Because chunks are shared across snapshots, Plakar cannot simply delete a chunk
when a snapshot is removed. Another snapshot might still be referencing it.

When you run `plakar rm`, Plakar records a new state where that snapshot no
longer exists. The store reflects this immediately, the snapshot is gone from
listings and cannot be restored. But the underlying chunks and packfiles remain
untouched until maintenance determines whether they are still needed.

## The maintenance process

Running `plakar maintenance` is what actually reclaims storage. During a
maintenance run, Plakar scans the store and identifies chunks that are no longer
referenced by any snapshot. Those chunks are marked as candidates for deletion
and held for a grace period before removal.

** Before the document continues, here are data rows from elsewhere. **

-- B replaces A's per-header keyword scan with 'in' tests by substring hashing: it enumerates every
-- nonempty substring of the lowered header, looks it up in a keyword->priority-rank dict, and keeps
-- the minimum rank found (objective: alternative algorithm, similar cost).


-- ===== PORT A =====
def pvFieldKeywords : List (String × List String) := [
  ("property_address", ["address", "location", "street", "property location"]),
  ("owner_name", ["owner", "name", "taxpayer"]),
  ("property_value", ["value", "assessment", "assessed", "appraised", "market value"]),
  ("square_footage", ["sqft", "sq ft", "square", "footage", "area", "size"]),
  ("parcel_id", ["parcel", "id", "account", "number", "pcn"]),
  ("sale_price", ["sale", "sold", "price", "amount"]),
  ("sale_date", ["date", "sold date", "sale date"]),
  ("year_built", ["year built", "built", "construction"]),
  ("property_type", ["type", "use", "classification"]),
  ("municipality", ["city", "municipality", "jurisdiction"]),
  ("lot_size", ["lot", "land", "acreage"]),
  ("bedrooms", ["bed", "br", "bedroom"]),
  ("bathrooms", ["bath", "bathroom", "ba"]),
  ("zoning", ["zone", "zoning"])]

-- the inner 'for field, keywords in field_keywords.items(): if any(...): mapping[col_idx] = field; break'
def pvInnerA (header_lower : String) (mapping : PySem.Dict Int String) (col_idx : Int) :
    List (String × List String) → PySem.Dict Int String
  | [] => mapping
  | (field, keywords) :: rest =>
    if keywords.any (fun keyword => PySem.Str.isIn keyword header_lower)
    then mapping.insert col_idx field
    else pvInnerA header_lower mapping col_idx rest

def create_column_mapping_py (headers : List String) : List (Int × String) :=
  ((PySem.List.enumerate headers 0).foldl
    (fun mapping p => pvInnerA (PySem.Str.lower p.2) mapping p.1 pvFieldKeywords)
    PySem.Dict.empty).items

-- ===== PORT B =====
-- _KEYWORD_TO_FIELD: flat priority table
def pvKeywordToField : List (String × String) := [
  ("address", "property_address"), ("location", "property_address"),
  ("street", "property_address"), ("property location", "property_address"),
  ("owner", "owner_name"), ("name", "owner_name"), ("taxpayer", "owner_name"),
  ("value", "property_value"), ("assessment", "property_value"),
  ("assessed", "property_value"), ("appraised", "property_value"),
  ("market value", "property_value"),
  ("sqft", "square_footage"), ("sq ft", "square_footage"),
  ("square", "square_footage"), ("footage", "square_footage"),
  ("area", "square_footage"), ("size", "square_footage"),
  ("parcel", "parcel_id"), ("id", "parcel_id"), ("account", "parcel_id"),
  ("number", "parcel_id"), ("pcn", "parcel_id"),
  ("sale", "sale_price"), ("sold", "sale_price"), ("price", "sale_price"),
  ("amount", "sale_price"),
  ("date", "sale_date"), ("sold date", "sale_date"), ("sale date", "sale_date"),
  ("year built", "year_built"), ("built", "year_built"),
  ("construction", "year_built"),
  ("type", "property_type"), ("use", "property_type"),
  ("classification", "property_type"),
  ("city", "municipality"), ("municipality", "municipality"),
  ("jurisdiction", "municipality"),
  ("lot", "lot_size"), ("land", "lot_size"), ("acreage", "lot_size"),
  ("bed", "bedrooms"), ("br", "bedrooms"), ("bedroom", "bedrooms"),
  ("bath", "bathrooms"), ("bathroom", "bathrooms"), ("ba", "bathrooms"),
  ("zone", "zoning"), ("zoning", "zoning")]

-- _KEYWORD_RANK = {kw: i for i, (kw, _f) in enumerate(_KEYWORD_TO_FIELD)}
def pvKeywordRank : PySem.Dict String Int :=
  (PySem.List.enumerate pvKeywordToField 0).foldl
    (fun d p => d.insert p.2.1 p.1) PySem.Dict.empty

-- the two range loops over all nonempty substrings low[j:end], keeping the minimum rank found
def pvBestLoop (low : String) : Option Int :=
  (PySem.List.pyRange 0 (PySem.Str.len low) 1).foldl
    (fun best j =>
      (PySem.List.pyRange (j + 1) (PySem.Str.len low + 1) 1).foldl
        (fun best e =>
          match pvKeywordRank.get? (PySem.Str.slice low (some j) (some e)) with
          | some r =>
            match best with
            | none => some r
            | some b => if r < b then some r else best
          | none => best)
        best)
    none

def create_column_mapping_py_alt (headers : List String) : List (Int × String) :=
  ((PySem.List.enumerate headers 0).foldl
    (fun mapping p =>
      match pvBestLoop (PySem.Str.lower p.2) with
      | some best => mapping.insert p.1 (PySem.List.pyGetD pvKeywordToField best ("", "")).2
      | none => mapping)
    PySem.Dict.empty).items

-- ===== PRECONDITION & SPEC =====
def Spec_create_column_mapping_py (headers : List String) (out : List (Int × String)) : Prop := out = create_column_mapping_py_alt headers
instance (headers : List String) (out : List (Int × String)) : Decidable (Spec_create_column_mapping_py headers out) := by unfold Spec_create_column_mapping_py; infer_instance

-- ===== CLAIM (what is proved, stated in full; the proofs are below) =====
def Claim_equal_create_column_mapping_py : Prop := ∀ (headers : List String), Dom_create_column_mapping_py headers → Spec_create_column_mapping_py headers (create_column_mapping_py headers)

-- ===== LEMMAS AND PROOFS =====

-- first-match over a flat (keyword, field) list: normal form shared by both reductions
def pvMatchGo (low : String) : List (String × String) → Option String
  | [] => none
  | (keyword, field) :: rest =>
    if PySem.Str.isIn keyword low then some field else pvMatchGo low rest

-- the min-accumulator step of B's inner loop, named for the proofs
def pvStep (best : Option Int) (r : Int) : Option Int :=
  match best with
  | none => some r
  | some b => if r < b then some r else best

-- the ranks B's double loop encounters, as one flat list
def pvHits (low : String) : List Int :=
  (((PySem.List.pyRange 0 (PySem.Str.len low) 1).flatMap (fun j =>
      (PySem.List.pyRange (j + 1) (PySem.Str.len low + 1) 1).map (fun e => (j, e)))).filterMap
    (fun p => pvKeywordRank.get? (PySem.Str.slice low (some p.1) (some p.2))))

theorem pv_if_or {α : Type} (a b : Bool) (x y : α) :
    (if a = true then x else if b = true then x else y) = if (a || b) = true then x else y := by
  cases a <;> cases b <;> simp

-- flattening A's dict-of-keyword-lists in field order gives exactly B's flat priority table
theorem pv_flat_eq :
    pvFieldKeywords.flatMap (fun p => p.2.map (fun kw => (kw, p.1))) = pvKeywordToField := by
  rfl

theorem pvMatchGo_block (low f : String) (kws : List String) (t : List (String × String)) :
    pvMatchGo low (kws.map (fun kw => (kw, f)) ++ t)
      = if kws.any (fun keyword => PySem.Str.isIn keyword low) then some f
        else pvMatchGo low t := by
  induction kws with
  | nil => simp
  | cons k ks ih =>
    simp only [List.map_cons, List.cons_append, pvMatchGo, List.any_cons, ih]
    rw [pv_if_or]
    rfl

-- A's inner break-loop over any nested field list equals first-match over its flattening
theorem pvInnerA_eq_matchGo (low : String) (d : PySem.Dict Int String) (ci : Int)
    (fields : List (String × List String)) :
    pvInnerA low d ci fields
      = match pvMatchGo low (fields.flatMap (fun p => p.2.map (fun kw => (kw, p.1)))) with
        | some f => d.insert ci f
        | none => d := by
  induction fields with
  | nil => simp [pvInnerA, pvMatchGo]
  | cons p rest ih =>
    obtain ⟨f, kws⟩ := p
    simp only [pvInnerA, List.flatMap_cons, pvMatchGo_block, ih]
    rcases Bool.eq_false_or_eq_true (kws.any (fun keyword => PySem.Str.isIn keyword low)) with h | h <;>
      rw [h] <;> simp

-- first-match equals findIdx? of the keyword predicate
theorem pvMatchGo_eq_findIdx (low : String) (l : List (String × String)) :
    pvMatchGo low l
      = (l.findIdx? (fun p => PySem.Str.isIn p.1 low)).bind (fun i => l[i]?.map Prod.snd) := by
  induction l with
  | nil => rfl
  | cons p t ih =>
    obtain ⟨kw, f⟩ := p
    simp only [pvMatchGo, List.findIdx?_cons]
    cases hb : PySem.Str.isIn kw low with
    | true => simp
    | false =>
      simp only [Bool.false_eq_true, if_false, ih]
      cases List.findIdx? (fun p => PySem.Str.isIn p.1 low) t <;> simp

Maintenance can be automated using the Plakar scheduler. See
[Scheduling tasks](../../guides/scheduling) for details.

### The grace period

Marked chunks remain in the store for a grace period, currently set to 7 days.
On the next maintenance run after that window, chunks that are still
unreferenced become eligible for removal. If a chunk has since been referenced
again by a new backup, the mark is removed and the chunk is kept.

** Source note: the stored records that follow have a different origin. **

lemma pvLoop1_eq (distance : List Int) (t : Nat) (ht : t < distance.length) :
    ∀ (fuel d : Nat) (ans : Int), d < distance.length →
      pvStepsF distance.length t d ≤ fuel →
      pvLoop1 distance (t : Int) (distance.length : Int) fuel (d : Int) ans
        = ans + pvFwd distance t d := by
  intro fuel
  induction fuel with
  | zero =>
    intro d ans hd hf
    have hdt : d = t := by unfold pvStepsF at hf; split at hf <;> omega
    subst hdt
    rw [pvLoop1, pvFwd_self]
    ring
  | succ fuel ih =>
    intro d ans hd hf
    by_cases hdt : d = t
    · subst hdt
      rw [pvLoop1, if_pos rfl, pvFwd_self]
      ring
    · have hne : (d : Int) ≠ (t : Int) := by exact_mod_cast hdt
      rw [pvLoop1, if_neg hne]
      have hmod : PySem.Int.mod ((d : Int) + 1) ((distance.length : Nat) : Int)
          = (((d + 1) % distance.length : Nat) : Int) := by
        rw [show ((d : Int) + 1) = (((d + 1 : Nat)) : Int) by push_cast; ring]
        exact PySem.Int.mod_natCast _ _
      have hget : (PySem.List.pyGet? distance (d : Int)).getD 0 = distance[d] := by
        simp [PySem.List.pyGet?_natCast, List.getElem?_eq_getElem hd]
      rw [hmod, hget,
        ih ((d + 1) % distance.length) _ (Nat.mod_lt _ (by omega))
          (by have := pvStepsF_step distance.length t d ht hd hdt; omega),
        pvFwd_step distance t d ht hd hdt]
      ring

lemma pvLoop2_eq (distance : List Int) (t : Nat) (ht : t < distance.length) :
    ∀ (fuel d : Nat) (ans : Int), d < distance.length →
      pvStepsB distance.length t d ≤ fuel →
      pvLoop2 distance (t : Int) (distance.length : Int) fuel (d : Int) ans
        = ans + pvBwd distance t d := by
  intro fuel
  induction fuel with
  | zero =>
    intro d ans hd hf
    have hdt : d = t := by unfold pvStepsB at hf; split at hf <;> omega
    subst hdt
    rw [pvLoop2, pvBwd_self]
    ring
  | succ fuel ih =>
    intro d ans hd hf
    by_cases hdt : d = t
    · subst hdt
      rw [pvLoop2, if_pos rfl, pvBwd_self]
      ring
    · have hne : (d : Int) ≠ (t : Int) := by exact_mod_cast hdt
      rw [pvLoop2, if_neg hne]
      set d' : Nat := if d = 0 then distance.length - 1 else d - 1 with hd'
      have hcase : (d = 0 ∧ d' = distance.length - 1) ∨ (d ≠ 0 ∧ d' = d - 1) := by
        by_cases h0 : d = 0
        · exact Or.inl ⟨h0, by rw [hd', if_pos h0]⟩
        · exact Or.inr ⟨h0, by rw [hd', if_neg h0]⟩
      have hstep : (if (d : Int) ≠ 0 then (d : Int) - 1 else ((distance.length : Nat) : Int) - 1)
          = ((d' : Nat) : Int) := by
        rcases hcase with ⟨h0, he⟩ | ⟨h0, he⟩
        · subst h0; rw [he]; simp; omega
        · rw [if_pos (by exact_mod_cast h0), he]; omega
      have hd'lt : d' < distance.length := by rcases hcase with ⟨_, he⟩ | ⟨h0, he⟩ <;> omega
      have hget : (PySem.List.pyGet? distance ((d' : Nat) : Int)).getD 0
          = distance[d']'hd'lt := by
        simp [PySem.List.pyGet?_natCast, List.getElem?_eq_getElem hd'lt]
      rw [hstep]
      show pvLoop2 distance (t : Int) (distance.length : Int) fuel ((d' : Nat) : Int)
          (ans + (PySem.List.pyGet? distance ((d' : Nat) : Int)).getD 0) = ans + pvBwd distance t d
      rw [hget,
        ih d' _ hd'lt
          (by have := pvStepsB_step distance.length t d d' ht hd hdt hcase; omega),
        pvBwd_step distance t d d' ht hd hdt hcase hd'lt]
      ring

lemma pvLoop1_self (distance : List Int) (d n : Int) (fuel : Nat) :
    pvLoop1 distance d n fuel d 0 = 0 := by
  cases fuel <;> simp [pvLoop1]

lemma pvLoop2_self (distance : List Int) (d n : Int) (fuel : Nat) :
    pvLoop2 distance d n fuel d 0 = 0 := by
  cases fuel <;> simp [pvLoop2]

lemma pvPrefix_eq (distance : List Int) :
    distance.foldl (fun p d => p ++ [(PySem.List.pyGet? p (-1)).getD 0 + d]) [0]
      = (List.range (distance.length + 1)).map (pvSumTo distance) := by
  induction distance using List.reverseRecOn with
  | nil => simp [pvSumTo]
  | append_singleton l d ihl =>
    rw [List.foldl_append, ihl]
    have hlen : ((List.range (l.length + 1)).map (pvSumTo l)).length = l.length + 1 := by
      simp
    have hlast : (PySem.List.pyGet? ((List.range (l.length + 1)).map (pvSumTo l)) (-1)).getD 0
        = pvSumTo l l.length := by
      rw [PySem.List.pyGet?_neg_ofNat _ 1 (by omega) (by omega)]
      rw [hlen]
      simp
    have hmapcongr : (List.range (l.length + 1)).map (pvSumTo (l ++ [d]))
        = (List.range (l.length + 1)).map (pvSumTo l) := by
      apply List.map_congr_left
      intro i hi
      have hi' : i ≤ l.length := by simpa [Nat.lt_succ_iff] using hi
      unfold pvSumTo
      rw [List.take_append_of_le_length hi']
    have hnew : pvSumTo (l ++ [d]) (l.length + 1) = pvSumTo l l.length + d := by
      unfold pvSumTo
      rw [show l.length + 1 = (l ++ [d]).length by simp, List.take_length, List.sum_append,
        List.take_length]
      simp
    have hstep : List.foldl (fun p d => p ++ [(PySem.List.pyGet? p (-1)).getD 0 + d])
        (List.map (pvSumTo l) (List.range (l.length + 1))) [d]
        = List.map (pvSumTo l) (List.range (l.length + 1)) ++ [pvSumTo l l.length + d] := by
      simp only [List.foldl_cons, List.foldl_nil, hlast]
    have hrhs : List.map (pvSumTo (l ++ [d])) (List.range (l.length + 1 + 1))
        = List.map (pvSumTo l) (List.range (l.length + 1)) ++ [pvSumTo l l.length + d] := by
      rw [List.range_succ, List.map_append, hmapcongr]
      simp [hnew]
    rw [hstep, show (l ++ [d]).length = l.length + 1 by simp, hrhs]

lemma pvPrefix_get (distance : List Int) (i : Nat) (hi : i ≤ distance.length) :
    (PySem.List.pyGet? ((List.range (distance.length + 1)).map (pvSumTo distance)) (i : Int)).getD 0
      = pvSumTo distance i := by
  rw [PySem.List.pyGet?_natCast]
  simp [List.getElem?_map, List.getElem?_range (show i < distance.length + 1 by omega)]

lemma pvPrefix_last (distance : List Int) :
    (PySem.List.pyGet? ((List.range (distance.length + 1)).map (pvSumTo distance)) (-1)).getD 0
      = distance.sum := by
  have hlen : ((List.range (distance.length + 1)).map (pvSumTo distance)).length
      = distance.length + 1 := by simp
  rw [PySem.List.pyGet?_neg_ofNat _ 1 (by omega) (by omega), hlen]
  simp [pvSumTo_len]

-- ===== VERDICT (by name: the statement is the Claim_ definition above) =====
theorem distanceBetweenBusStops_spec : Claim_equal_distanceBetweenBusStops := by
  intro distance start destination hdom hpre
  unfold Spec_distanceBetweenBusStops
  by_cases heq : start = destination
  · subst heq
    simp [distanceBetweenBusStops, distanceBetweenBusStops_alt, pvLoop1_self, pvLoop2_self]
  · rcases hpre with h | ⟨hs0, hsl, ht0, htl⟩
    · exact absurd h heq
    obtain ⟨s, rfl⟩ : ∃ s : Nat, start = (s : Int) := ⟨start.toNat, (Int.toNat_of_nonneg hs0).symm⟩
    obtain ⟨t, rfl⟩ : ∃ t : Nat, destination = (t : Int) :=
      ⟨destination.toNat, (Int.toNat_of_nonneg ht0).symm⟩
    have hs : s < distance.length := by exact_mod_cast hsl
    have ht : t < distance.length := by exact_mod_cast htl
    have hst : s ≠ t := fun h => heq (by exact_mod_cast h)
    have h1 := pvLoop1_eq distance t ht distance.length s 0 hs
      (by unfold pvStepsF; split <;> omega)
    have h2 := pvLoop2_eq distance t ht distance.length s 0 hs
      (by unfold pvStepsB; split <;> omega)
    simp only [distanceBetweenBusStops, h1, h2, zero_add]
    unfold distanceBetweenBusStops_alt
    rw [if_neg heq]
    simp only [pvPrefix_eq]
    rcases Nat.lt_or_ge s t with hlt | hge
    · have : ((s : Int) < (t : Int)) := by exact_mod_cast hlt
      simp only [if_pos this]
      rw [pvPrefix_get distance t (by omega), pvPrefix_get distance s (by omega),
        pvPrefix_last distance]
      unfold pvFwd pvBwd
      rw [if_pos (by omega), if_neg (by omega)]
    · have hts : t < s := by omega
      have : ¬ ((s : Int) < (t : Int)) := by exact_mod_cast Nat.not_lt.mpr hge
      simp only [if_neg this]
      rw [pvPrefix_get distance s (by omega), pvPrefix_get distance t (by omega),
        pvPrefix_last distance]
      unfold pvFwd pvBwd
      rw [if_neg (by omega), if_pos (by omega), min_comm]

This delay exists to protect backups that are currently in progress. A
long-running backup might write chunks that appear unreferenced to maintenance,
because the snapshot that will reference them has not been committed yet.

<!-- prettier-ignore-start -->
{{< mermaid >}}
flowchart TD
  A["plakar rm (snapshot removed)"] --> M["plakar maintenance scans the store"]
  M --> B["Unreferenced chunks marked for deletion"]
  B --> C{"Grace period elapsed?"}
  C -- No --> D["Chunks retained"]
  C -- Yes --> E{"Still unreferenced?"}
  E -- No --> D
  E -- Yes --> F["Eligible for removal"]
  F --> G["Packfile GC"]

{{< /mermaid >}}
<!-- prettier-ignore-end -->

### Garbage collection at the packfile level

Maintenance does not remove chunks directly, it operates at the packfile level.
A packfile can only be removed if every chunk it contains is unreferenced. If
even one chunk inside a packfile is still needed, the whole packfile stays.

This means some unreferenced chunks may remain stored beyond the grace period if
they share a packfile with chunks that are still active. This is a known
tradeoff of the current design.

### Checkpoints and long-running backups

A potential problem arises with backups that run longer than the grace period.
Maintenance could mark chunks as unreferenced while a backup is still in
progress and has not yet committed its snapshot. If those chunks were deleted,
the backup would fail or produce a corrupt snapshot.

Plakar prevents this through a checkpoint mechanism: the state of an in-progress
backup is recorded every hour. Maintenance accounts for these checkpoints and
treats any chunks referenced by an active checkpoint as still in use, regardless
of whether a snapshot has been committed yet.

## Recompaction

The current maintenance model can only garbage-collect packfiles that are
entirely unreferenced. Partially unused packfiles cannot be compacted. Consider
the following scenario:

1. A large file is backed up; its chunks are written into a packfile.
2. Months later, the file changes significantly. New chunks are written to new
   packfiles.
3. The original packfile now contains a mix of still-referenced chunks
   (unchanged parts of the file) and unreferenced ones (parts that changed).

That packfile cannot be removed, because it is not fully unreferenced. The
unused chunks inside it remain in the store.

A future **recompaction** feature (currently under development) will address
this by merging underutilized packfiles and regrouping related chunks, making it
possible to reclaim space from packfiles that are mostly stale.